Benozzo Gozzoli la  rencontre à la porte dorée - fresque Castelfiorentino

La rencontre de Sainte Anne et de Saint Joachim à la Porte Dorée
(Benozzo Gozzoli, fresque conservée à la bibliothèque de Castelfiorentino)

   Alors Joachim tout confus, fut honteux de revenir chez lui, de peur de s’entendre adresser les mêmes reproches par ceux de sa tribu qui avaient ouï les paroles du prêtre. Il se retira donc auprès de ses bergers, et après avoir passé quelque temps avec eux, un jour qu’il était seul, un ange tout resplendissant lui apparut et l’avertit de ne pas craindre (il était troublé de cette vision) : « Je suis, lui dit-il, un ange du Seigneur envoyé vers vous pour vous annoncer que vos prières ont été exaucées, et que vos aumônes sont montées jusqu’en la présence de Dieu. J’ai vu votre honte, et j’ai entendu les reproches de stérilité qui vous ont été adressées à tort. Dieu est le vengeur du péché, mais non de la nature, et s’il a fermé le sein d’une femme c’est pour le rendre fécond plus tard d’une manière qui paraisse plus merveilleuse, et pour faire connaître que l’enfant qui naît alors, loin d’être le fruit de la passion, sera un don de Dieu. Sara, la première mère de votre race, n’a-t-elle pas enduré l’opprobre de la stérilité jusqu’à sa quatre-vingt-dixième année ? et cependant elle mit au monde Isaac auquel avaient été promises les bénédictions de toutes les nations. Rachel encore n’a-t-elle pas été longtemps stérile ? toutefois elle enfanta Joseph qui fut à la tête de toute l’Egypte. Y eut-il quelqu’un plus fort que Samson et plus saint que Samuel ? tous les deux eurent pourtant des mères stériles. Croyez donc à ma parole et à ces exemples, que les conceptions tardives et les enfantements stériles sont d’ordinaire plus merveilleux. Eh bien ! Anne, votre femme, vous enfantera une fille et vous l’appellerez Marie. Dès son enfance, elle sera, comme vous en avez fait voeu, consacrée au Seigneur ; dès le sein de sa mère, elle sera remplie du Saint-Esprit ; elle ne restera point avec le commun du peuple, mais elle demeurera toujours dans le temple du Seigneur, afin d’éviter le moindre mauvais soupçon. Or, de même qu’elle naîtra d’une mère stérile, de même elle deviendra, par un prodige merveilleux, la mère du Fils du Très-haut, qui se nommera Jésus, et qui sera le salut de toutes les nations. Maintenant voici le signe auquel vous reconnaîtrez la vérité de mes paroles : quand vous serez arrivé à Jérusalem à la porte Dorée, vous rencontrerez Anne, votre femme ; et en vous voyant elle éprouvera une joie égale à l’inquiétude qu’elle a ressentie de votre absence prolongée ».
Quand l’ange eut parlé ainsi, il quitta Joachim.

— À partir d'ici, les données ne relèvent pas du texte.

-- pv_equiv track=rewrite | github.com/Naviersh/sber_hw1 | hw2.py | ex5
-- ===== SOURCE A (Python) =====
-- from collections import Counter
--
-- def ex5(mas):
--     c = Counter(mas)
--     c.most_common()
--     new_mas = []
--     for key, value in dict(c).items():
--         for v in range(value):
--             new_mas.append(key)
--     return new_mas
-- ===== SOURCE B (Python) =====
-- def ex5(mas):
--     out = []
--     seen = []
--     for x in mas:
--         if x not in seen:
--             seen.append(x)
--             out += [y for y in mas if y == x]
--     return out
-- ===== Notes on version B (the rewrite author's own statement) =====
-- stated objective: alternative
-- what changed: Replaces Counter + dead most_common() + nested range(count) rebuild over a count table by a mapping-free nested-scan brute force: a plain 'seen' list detects first occurrences and, at each one, a fresh comprehension pass over mas gathers all equal elements; trades the O(n) hash-count algorithm for an O(n*k) scan-based one with no dict at all.
import Mathlib
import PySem

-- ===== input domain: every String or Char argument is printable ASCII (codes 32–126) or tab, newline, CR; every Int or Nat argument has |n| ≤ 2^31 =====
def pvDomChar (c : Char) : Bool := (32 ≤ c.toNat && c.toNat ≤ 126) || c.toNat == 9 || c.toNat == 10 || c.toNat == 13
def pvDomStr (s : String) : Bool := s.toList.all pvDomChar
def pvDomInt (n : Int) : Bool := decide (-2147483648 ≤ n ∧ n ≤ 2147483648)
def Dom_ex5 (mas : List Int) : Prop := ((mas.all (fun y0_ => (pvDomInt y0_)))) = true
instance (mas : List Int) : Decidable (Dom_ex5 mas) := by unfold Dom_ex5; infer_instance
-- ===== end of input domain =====

-- B drops Counter/most_common and any mapping entirely: a nested-scan brute force that, at each
-- first occurrence (tracked by a plain 'seen' list), appends all equal elements gathered by a
-- fresh scan of mas (alternative decomposition; no count table, no range(count) rebuild loop).

-- ===== PORT A =====
-- c.most_common() in A is computed and discarded (no side effect), so it leaves no trace here.
def ex5 (mas : List Int) : List Int :=
  let c := PySem.Dict.counter mas
  c.items.foldl
    (fun new_mas kv =>
      (PySem.List.pyRange 0 kv.2).foldl (fun new_mas _ => new_mas ++ [kv.1]) new_mas)
    []

-- ===== PORT B =====
-- state = (out, seen); 'x not in seen' guards; on a first occurrence the comprehension
-- [y for y in mas if y == x] is a fresh filter pass over mas.
def ex5_alt (mas : List Int) : List Int :=
  (mas.foldl
    (fun (p : List Int × List Int) x =>
      if p.2.contains x then p
      else (p.1 ++ mas.filter (fun y => y == x), p.2 ++ [x]))
    ([], [])).1

-- ===== PRECONDITION & SPEC =====
def Spec_ex5 (mas : List Int) (out : List Int) : Prop := out = ex5_alt mas
instance (mas : List Int) (out : List Int) : Decidable (Spec_ex5 mas out) := by unfold Spec_ex5; infer_instance

-- ===== CLAIM (what is proved, stated in full; the proofs are below) =====
def Claim_equal_ex5 : Prop := ∀ (mas : List Int), Dom_ex5 mas → Spec_ex5 mas (ex5 mas)

-- ===== LEMMAS AND PROOFS =====

-- A's outer loop over the counter items, characterised as a flatMap of replicates.
theorem ex5_outer (mas : List Int) (ks : List Int) (acc : List Int) :
    (ks.map (fun k => (k, (mas.count k : Int)))).foldl
        (fun new_mas kv =>
          (PySem.List.pyRange 0 kv.2).foldl (fun new_mas _ => new_mas ++ [kv.1]) new_mas)
        acc
      = acc ++ ks.flatMap (fun k => List.replicate (mas.count k) k) := by
  induction ks generalizing acc with
  | nil => simp
  | cons k ks ih => simp [List.append_assoc, Function.comp_def, List.flatMap_def]

-- the duplicates of x gathered by B's inner scan are exactly count-many copies of x
theorem filter_eq_replicate (l : List Int) (x : Int) :
    l.filter (fun y => y == x) = List.replicate (l.count x) x := by
  induction l with
  | nil => simp
  | cons a l ih =>
    by_cases h : a = x
    · subst h; simp [List.filter_cons, ih, List.replicate_succ]
    · simp [List.filter_cons, h, ih]

-- the new first occurrences l contributes, given 'seen' was already seen
def dedupNew (seen l : List Int) : List Int :=
  match l with
  | [] => []
  | x :: l => if seen.contains x then dedupNew seen l else x :: dedupNew (seen ++ [x]) l

theorem update_eq_dedupNew (l seen : List Int) :
    PySem.Set.update seen l = seen ++ dedupNew seen l := by
  induction l generalizing seen with
  | nil => simp [PySem.Set.update, dedupNew]
  | cons x l ih =>
    show PySem.Set.update (PySem.Set.add seen x) l = _
    by_cases h : x ∈ seen
    · simp [PySem.Set.add, h, ih, dedupNew]
    · simp [PySem.Set.add, h, ih, dedupNew]

-- B's loop invariant
theorem ex5_alt_inv (mas : List Int) (l seen out : List Int) :
    l.foldl
      (fun (p : List Int × List Int) x =>
        if p.2.contains x then p
        else (p.1 ++ mas.filter (fun y => y == x), p.2 ++ [x]))
      (out, seen)
    = (out ++ (dedupNew seen l).flatMap (fun k => mas.filter (fun y => y == k)),
       PySem.Set.update seen l) := by
  induction l generalizing seen out with
  | nil => simp [dedupNew, PySem.Set.update]
  | cons x l ih =>
    rw [List.foldl_cons]
    by_cases h : x ∈ seen
    · have hupd : PySem.Set.update seen (x :: l) = PySem.Set.update seen l := by
        show PySem.Set.update (PySem.Set.add seen x) l = _
        simp [PySem.Set.add, h]
      simp only [hupd, dedupNew]
      rw [if_pos (show seen.contains x = true by simpa using h),
        if_pos (show seen.contains x = true by simpa using h)]
      exact ih seen out
    · have hupd : PySem.Set.update seen (x :: l) = PySem.Set.update (seen ++ [x]) l := by
        show PySem.Set.update (PySem.Set.add seen x) l = _
        simp [PySem.Set.add, h]
      simp only [hupd, dedupNew]
      rw [if_neg (show ¬ seen.contains x = true by simpa using h),
        if_neg (show ¬ seen.contains x = true by simpa using h)]
      rw [ih]
      simp [List.append_assoc]

theorem ex5_eq (mas : List Int) : ex5 mas = ex5_alt mas := by
  unfold ex5 ex5_alt
  dsimp only
  rw [PySem.Dict.items_counter, ex5_outer, ex5_alt_inv]
  have h : dedupNew [] mas = PySem.Set.ofList mas := by
    have := update_eq_dedupNew mas []
    simpa [pysem] using this.symm
  simp [h, filter_eq_replicate]

-- ===== VERDICT (by name: the statement is the Claim_ definition above) =====
theorem ex5_spec : Claim_equal_ex5 := by
  intro mas _
  unfold Spec_ex5
  exact ex5_eq mas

   Or, Anne tout en pleurant dans l’ignorance de l’endroit où était allé son mari, vit lui apparaître le même ange qu’avait vu Joachim ; et il lui déclara les mêmes choses qu’il avait dites à celui-ci, en ajoutant que, pour marque de la vérité de sa parole, elle allât à Jérusalem, à la porte Dorée où elle rencontrerait son mari qui revenait.

   D’après l’ordre de l’ange, tous deux vont au-devant l’un de l’autre, enchantés de la vision qu’ils avaient eue, et assurés d’avoir l’enfant qui leur avait été promise.
Après avoir adoré le Seigneur, ils revinrent chez eux, attendant joyeusement la réalisation de la promesse divine. Anne conçut donc, enfanta une fille et lui donna le nom de Marie.

Quentin Massys triptyque de Ste Anne partie centrale la sainte parenté

La sainte parenté : au centre Sainte Anne, la Vierge Marie et l’Enfant Jésus,
entourées des autres filles de Sainte Anne et de leurs enfants :

en bas à droite Sainte Marie Salomé avec  ses fils Saint Jacques le Majeur et Saint Jean (futurs apôtres)
en bas à gauche Sainte Marie de Cléophas avec les Saints Simon et Jude, Saint Jacques le Mineur (futurs apôtres) et Saint Joseph Barsabas, dit le juste.
A l’arrière plan (de gauche à droite) : Cléophas deuxième époux de Sainte Anne, Saint Joseph époux de Marie, Saint Joachim, et Alphée troisième époux de Sainte Anne.
(Quentin Massys, triptyque de Sainte Anne – musée royaux des beaux-arts, Bruxelles)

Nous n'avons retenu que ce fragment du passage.